### Exercise directions
Go over the records and copy every line with the string "have".

### Material shown
-- pv_equiv track=rewrite | github.com/tahiri-lab/overlap-tree-data-pipeline | datasets/datasets-mode2/mode2_validation.py | extract_newick_trees
-- ===== SOURCE A (Python) =====
-- from typing import List, Sequence
--
-- def extract_newick_trees(text: str) -> List[str]:
--     """Extract Newick trees terminated by ';' from a text blob."""
--     trees: List[str] = []
--     current: List[str] = []
--     for ch in text:
--         current.append(ch)
--         if ch == ";":
--             tree = "".join(current).strip()
--             if tree:
--                 trees.append(tree)
--             current = []
--     tail = "".join(current).strip()
--     if tail:
--         raise ValueError("Input contains trailing non-empty text after the last ';'.")
--     return trees
-- ===== SOURCE B (Python) =====
-- from typing import List
--
--
-- def extract_newick_trees(text: str) -> List[str]:
--     """Extract Newick trees terminated by ';' from a text blob."""
--     parts = text.split(';')
--     if parts[-1].strip():
--         raise ValueError("Input contains trailing non-empty text after the last ';'.")
--     return [(part + ';').strip() for part in parts[:-1]]
-- ===== Notes on version B (the rewrite author's own statement) =====
-- stated objective: idiomatic
-- what changed: Replaces the character-accumulation loop (growing a current buffer and flushing it at each ';') with a single str.split(';') followed by a comprehension over the segments, checking the final segment as the trailing tail.
import Mathlib
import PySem

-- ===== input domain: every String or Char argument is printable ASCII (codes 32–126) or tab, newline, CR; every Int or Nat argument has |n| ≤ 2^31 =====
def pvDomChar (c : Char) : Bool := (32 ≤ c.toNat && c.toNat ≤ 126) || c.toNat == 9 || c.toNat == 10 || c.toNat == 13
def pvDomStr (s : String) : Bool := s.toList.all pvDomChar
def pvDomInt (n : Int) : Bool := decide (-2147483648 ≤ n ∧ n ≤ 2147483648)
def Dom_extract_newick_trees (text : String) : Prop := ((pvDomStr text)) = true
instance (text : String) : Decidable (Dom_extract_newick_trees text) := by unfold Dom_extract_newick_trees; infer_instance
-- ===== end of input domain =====

-- B replaces A's character-accumulation loop by one str.split(';') plus a
-- comprehension over the segments (idiomatic decomposition, same cost).

-- ===== PORT A =====
-- literal transliteration of A's char loop: state = (trees so far, current buffer)
def extract_newick_trees (text : String) : List String :=
  let step : (List String × List Char) → Char → (List String × List Char) :=
    fun st ch =>
      let current := st.2 ++ [ch]
      if ch == ';' then
        let tree := PySem.Chars.strip current
        (if tree ≠ [] then st.1 ++ [String.ofList tree] else st.1, [])
      else (st.1, current)
  -- the trailing-tail check raises in Python; those inputs are excluded by Pre_
  (text.toList.foldl step ([], [])).1

-- ===== PORT B =====
-- literal transliteration of B: split on ';', map over all but the last segment
def extract_newick_trees_alt (text : String) : List String :=
  let parts := PySem.Chars.splitOn text.toList [';']
  -- the raise branch (last segment strips non-empty) is excluded by Pre_
  parts.dropLast.map (fun part => String.ofList (PySem.Chars.strip (part ++ [';'])))

-- ===== PRECONDITION & SPEC =====
-- Pre_ excludes exactly the inputs where Python A (and B) raise ValueError:
-- the text after the last ';' (the whole text if there is none) is not all whitespace.
def Pre_extract_newick_trees (text : String) : Prop :=
  PySem.Chars.strip ((PySem.Chars.splitOn text.toList [';']).getLastD []) = []
instance (text : String) : Decidable (Pre_extract_newick_trees text) := by
  unfold Pre_extract_newick_trees; infer_instance

def pvWitness_extract_newick_trees : String := "(a,b);(c,d); "

def Spec_extract_newick_trees (text : String) (out : List String) : Prop := out = extract_newick_trees_alt text
instance (text : String) (out : List String) : Decidable (Spec_extract_newick_trees text out) := by unfold Spec_extract_newick_trees; infer_instance

-- ===== CLAIM (what is proved, stated in full; the proofs are below) =====
def Claim_equal_extract_newick_trees : Prop := ∀ (text : String), Dom_extract_newick_trees text → Pre_extract_newick_trees text → Spec_extract_newick_trees text (extract_newick_trees text)

-- ===== LEMMAS AND PROOFS =====

-- prepend a prefix onto the first piece of a split
def pvPrep (p : List Char) : List (List Char) → List (List Char)
  | [] => [p]
  | h :: t => (p ++ h) :: t

-- the natural structural recursion for splitting on ';'
def pvSplit : List Char → List (List Char)
  | [] => [[]]
  | c :: rest => if c = ';' then [] :: pvSplit rest else pvPrep [c] (pvSplit rest)

theorem pvSplit_ne_nil (l : List Char) : pvSplit l ≠ [] := by
  cases l with
  | nil => simp [pvSplit]
  | cons c rest =>
    simp only [pvSplit]
    split
    · simp
    · cases h : pvSplit rest <;> simp [pvPrep]

theorem pvPrep_nil {s : List (List Char)} (h : s ≠ []) : pvPrep [] s = s := by
  cases s with
  | nil => exact absurd rfl h
  | cons x t => simp [pvPrep]

theorem pvPrep_pvPrep (p q : List Char) (s : List (List Char)) :
    pvPrep p (pvPrep q s) = pvPrep (p ++ q) s := by
  cases s <;> simp [pvPrep]

theorem splitOn_go_eq (l : List Char) : ∀ (fuel : Nat) (cur : List Char)
    (acc : List (List Char)), l.length < fuel →
    PySem.Chars.splitOn.go [';'] fuel l cur acc
      = acc.reverse ++ pvPrep cur.reverse (pvSplit l) := by
  induction l with
  | nil =>
    intro fuel cur acc h
    obtain ⟨f, rfl⟩ := Nat.exists_eq_succ_of_ne_zero (n := fuel) (by omega)
    simp [PySem.Chars.splitOn.go, pvSplit, pvPrep]
  | cons c rest ih =>
    intro fuel cur acc h
    obtain ⟨f, rfl⟩ := Nat.exists_eq_succ_of_ne_zero (n := fuel) (by omega)
    have hf : rest.length < f := by simpa using Nat.lt_of_succ_lt_succ h
    by_cases hc : c = ';'
    · subst hc
      have hpre : List.isPrefixOf [';'] (';' :: rest) = true := by
        simp [List.isPrefixOf]
      rw [PySem.Chars.splitOn.go, if_pos hpre]
      simp only [List.length_cons, List.length_nil, List.drop_succ_cons, List.drop_zero]
      rw [ih f [] (cur.reverse :: acc) hf]
      simp only [List.reverse_nil]
      rw [pvPrep_nil (pvSplit_ne_nil rest)]
      simp [pvSplit, pvPrep]
    · have hpre : List.isPrefixOf [';'] (c :: rest) = false := by
        simp [List.isPrefixOf]
        intro hcc
        exact absurd hcc.symm hc
      rw [PySem.Chars.splitOn.go, if_neg (by simp [hpre])]
      rw [ih f (c :: cur) acc hf]
      simp only [pvSplit, if_neg hc, List.reverse_cons]
      rw [pvPrep_pvPrep]

theorem splitOn_eq_pvSplit (l : List Char) :
    PySem.Chars.splitOn l [';'] = pvSplit l := by
  unfold PySem.Chars.splitOn
  rw [splitOn_go_eq l (l.length + 1) [] [] (Nat.lt_succ_self _)]
  simp [pvPrep_nil (pvSplit_ne_nil l)]

-- stripping a buffer that ends in ';' never yields the empty string
theorem mem_dropWhile_semi (q : List Char) :
    ';' ∈ List.dropWhile PySem.Chars.isspace (q ++ [';']) := by
  induction q with
  | nil => simp [PySem.Chars.isspace]
  | cons a q ih =>
    by_cases ha : PySem.Chars.isspace a = true
    · simpa [ha] using ih
    · simp [ha]

theorem strip_append_semi_ne_nil (q : List Char) :
    PySem.Chars.strip (q ++ [';']) ≠ [] := by
  intro h
  unfold PySem.Chars.strip PySem.Chars.rstrip at h
  have h2 : List.dropWhile PySem.Chars.isspace
      (PySem.Chars.lstrip (q ++ [';'])).reverse = [] := by
    simpa using congrArg List.reverse h
  rw [List.dropWhile_eq_nil_iff] at h2
  have hmem : ';' ∈ (PySem.Chars.lstrip (q ++ [';'])).reverse := by
    rw [List.mem_reverse]
    unfold PySem.Chars.lstrip
    exact mem_dropWhile_semi q
  have := h2 ';' hmem
  simp [PySem.Chars.isspace] at this

-- the characterisation of A's accumulation loop
theorem loopA (l : List Char) : ∀ (trees : List String) (cur : List Char),
    (l.foldl (fun st ch =>
      let current := st.2 ++ [ch]
      if ch == ';' then
        let tree := PySem.Chars.strip current
        (if tree ≠ [] then st.1 ++ [String.ofList tree] else st.1, ([] : List Char))
      else (st.1, current)) (trees, cur)).1
    = trees ++ (pvPrep cur (pvSplit l)).dropLast.map
        (fun part => String.ofList (PySem.Chars.strip (part ++ [';']))) := by
  induction l with
  | nil =>
    intro trees cur
    simp [pvSplit, pvPrep]
  | cons c rest ih =>
    intro trees cur
    by_cases hc : c = ';'
    · subst hc
      rw [List.foldl_cons]
      simp only [beq_self_eq_true, if_pos]
      rw [if_pos (strip_append_semi_ne_nil cur)]
      rw [ih (trees ++ [String.ofList (PySem.Chars.strip (cur ++ [';']))]) []]
      rw [pvPrep_nil (pvSplit_ne_nil rest)]
      have e1 : pvPrep cur (pvSplit (';' :: rest)) = cur :: pvSplit rest := by
        simp [pvSplit, pvPrep]
      rw [e1, List.dropLast_cons_of_ne_nil (pvSplit_ne_nil rest)]
      simp
    · rw [List.foldl_cons]
      have hbc : (c == ';') = false := by simp [hc]
      simp only [hbc, Bool.false_eq_true, if_false]
      rw [ih trees (cur ++ [c])]
      simp only [pvSplit, if_neg hc, pvPrep_pvPrep]

-- ===== VERDICT (by name: the statement is the Claim_ definition above) =====
theorem extract_newick_trees_spec : Claim_equal_extract_newick_trees := by
  intro text _ _
  unfold Spec_extract_newick_trees extract_newick_trees extract_newick_trees_alt
  rw [splitOn_eq_pvSplit]
  have := loopA text.toList [] []
  rw [this, pvPrep_nil (pvSplit_ne_nil text.toList)]
  simp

### Written response
    have hf : rest.length < f := by simpa using Nat.lt_of_succ_lt_succ h
      have hpre : List.isPrefixOf [';'] (';' :: rest) = true := by
    · have hpre : List.isPrefixOf [';'] (c :: rest) = false := by
  have h2 : List.dropWhile PySem.Chars.isspace
  have hmem : ';' ∈ (PySem.Chars.lstrip (q ++ [';'])).reverse := by
  have := h2 ';' hmem
      have e1 : pvPrep cur (pvSplit (';' :: rest)) = cur :: pvSplit rest := by
      have hbc : (c == ';') = false := by simp [hc]
  have := loopA text.toList [] []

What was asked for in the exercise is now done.